Why you’ll love Pumpkin Whoopie Pies:

  • Pillowy Soft Cakes – Pillowy soft whoopie pies are ultra moist and fluffy, and stay that way for days!
  • Packed with Pumpkin – This recipe uses a whole can of pumpkin, and plenty of pumpkin spice for tons of flavor!
  • Brown Butter Cream Cheese Frosting – A luscious brown butter cream cheese frosting with a hint of cinnamon perfectly compliments these pillowy whoopie pies! Good luck not eating it by the spoonful, hehe.
Pumpkin whoopie pies piled on a vintage rack.

Ingredient Overview:

As always, the full recipe with measurements & directions can be found at the bottom of this post.

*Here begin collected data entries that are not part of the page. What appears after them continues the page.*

lemma goB_hit {l : List Char} {i₀ : Nat} (hlen : i₀ < l.length)
    (hmem : l[i₀] ∈ l.take i₀) (hmin : ∀ k, k < i₀ → ¬ isRep l k) :
    ∀ cs, (∀ c ∈ cs, c ∈ l) → l[i₀] ∈ cs →
    ∀ best, cand l best →
      harmadikfGoB l cs best
        = some ((i₀ : Int), l[i₀], (((PySem.List.index? l (l[i₀])).getD 0 : Nat) : Int)) := by
  intro cs
  induction cs with
  | nil => intro _ hin; cases hin
  | cons c rest ih =>
    intro hsub hin best hcand
    rw [goB_cons]
    by_cases hcc : c = l[i₀]
    · have hK0 : Kof l c = ((i₀ : Nat) : Int) := by rw [hcc]; exact Kof_c0 hlen hmem hmin
      have hkne : ¬ Kof l c = -1 := by rw [hK0]; omega
      rcases hcand with rfl | ⟨c', hc'l, hKc', rfl⟩
      · rw [stepB_none hkne, hK0, hcc]
        exact goB_keep hlen hmin rest (fun x hx => hsub x (List.mem_cons_of_mem _ hx))
      · rw [stepB_some hkne, hK0]
        obtain ⟨m', hKm', _, hm', hgetm', _⟩ := Kof_props hc'l hKc'
        have hrep := (Kof_isRep hc'l hKc').1
        have him : i₀ ≤ m' := by
          by_contra hlt
          have : (Kof l c').toNat = m' := by rw [hKm']; exact Int.toNat_natCast m'
          exact hmin _ (by omega) (this ▸ hrep)
        rcases eq_or_lt_of_le him with heq | hlt
        · subst heq
          have hc'eq : c' = l[i₀] := hgetm'.symm
          rw [hKm']
          have hnlt : ¬ ((i₀ : Nat) : Int) < ((i₀ : Nat) : Int) := lt_irrefl _
          simp only [hnlt, if_false]
          rw [hc'eq]
          exact goB_keep hlen hmin rest (fun x hx => hsub x (List.mem_cons_of_mem _ hx))
        · have hcast : ((i₀ : Nat) : Int) < ((m' : Nat) : Int) := by exact_mod_cast hlt
          rw [hKm']
          simp only [hcast, if_true, hcc]
          exact goB_keep hlen hmin rest (fun x hx => hsub x (List.mem_cons_of_mem _ hx))
    · have hin' : l[i₀] ∈ rest := by
        rcases List.mem_cons.1 hin with h | h
        · exact absurd h.symm hcc
        · exact h
      exact ih (fun x hx => hsub x (List.mem_cons_of_mem _ hx)) hin' _
        (cand_step (hsub c List.mem_cons_self) hcand)

-- ===== VERDICT (by name: the statement is the Claim_ definition above) =====
theorem harmadikf_spec : Claim_equal_harmadikf := by
  intro q _
  unfold Spec_harmadikf harmadikf_alt
  rw [A_eq_firstRep]
  set l := q.toList with hl
  by_cases hex : ∃ i, isRep l i
  · obtain ⟨i₀, hlen, hmem, hmin⟩ :
        ∃ i₀, ∃ h : i₀ < l.length, l[i₀] ∈ l.take i₀ ∧ ∀ k, k < i₀ → ¬ isRep l k := by
      haveI : DecidablePred (isRep l) := Classical.decPred _
      obtain ⟨h1, h2⟩ := Nat.find_spec hex
      exact ⟨Nat.find hex, h1, h2, fun k hk => Nat.find_min hex hk⟩
    rw [firstRep_some_aux hlen hmem hmin (i₀ - 0) 0 rfl (Nat.zero_le _)]
    rw [goB_hit hlen hmem hmin (PySem.Set.ofList l)
      (fun c hc => (PySem.Set.mem_ofList l c).1 hc)
      ((PySem.Set.mem_ofList l _).2 (List.getElem_mem hlen))
      none (Or.inl rfl)]
    have hidx : PySem.List.index? (l.take i₀ ++ l.drop i₀) (l[i₀]) = PySem.List.index? (l.take i₀) (l[i₀]) :=
      PySem.List.index?_append_of_mem _ hmem
    rw [List.take_append_drop] at hidx
    rw [hidx]
  · push_neg at hex
    rw [firstRep_none_aux hex (l.length - 0) 0 rfl]
    rw [goB_none hex (PySem.Set.ofList l) (fun c hc => (PySem.Set.mem_ofList l c).1 hc)]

  • All-purpose flour – Spoon your flour into the measuring cup, then level it with a flat utensil for best results, or use a scale. Scooping the measuring cup directly into your flour will lead to too much flour, and a potentially dry bake.
  • Butter – I always use salted buter for the best flavor, but feel free to use unsalted butter if you prefer.
  • Eggs – Use large eggs, at room temperature.
  • Pumpkin – Be sure to use pumpkin puree, not pumpkin pie filling. This also comes in a can but has other ingredients added.
  • Cream Cheese – Use full fat cream cheese for best results.
  • Cozy Spices – These are packed full of pumpkin pie spice – cinnamon, ginger, cloves, and nutmeg. The spices beautifully enhance the pumpkin flavor!

Recipe Variations:

  • Dairy-free – Use your favorite, trusted dairy-free butter and cream cheese to make this recipe dairy-free.
  • Brown Butter – You can skip the brown butter in a pinch, although it is incredibly delicious!
  • Salted Caramel – These would be extra delicious with 1/4 cup of my salted caramel sauce recipe mixed into the frosting and/or with extra caramel sauce drizzled on top. It compliments the fall flavors so well!
  • Chocolate Chips – If you want to add chocolate chips to these, I think the best way would be to plop a handful on top of each of the portioned out blobs of batter, rather than mixing them into the batter.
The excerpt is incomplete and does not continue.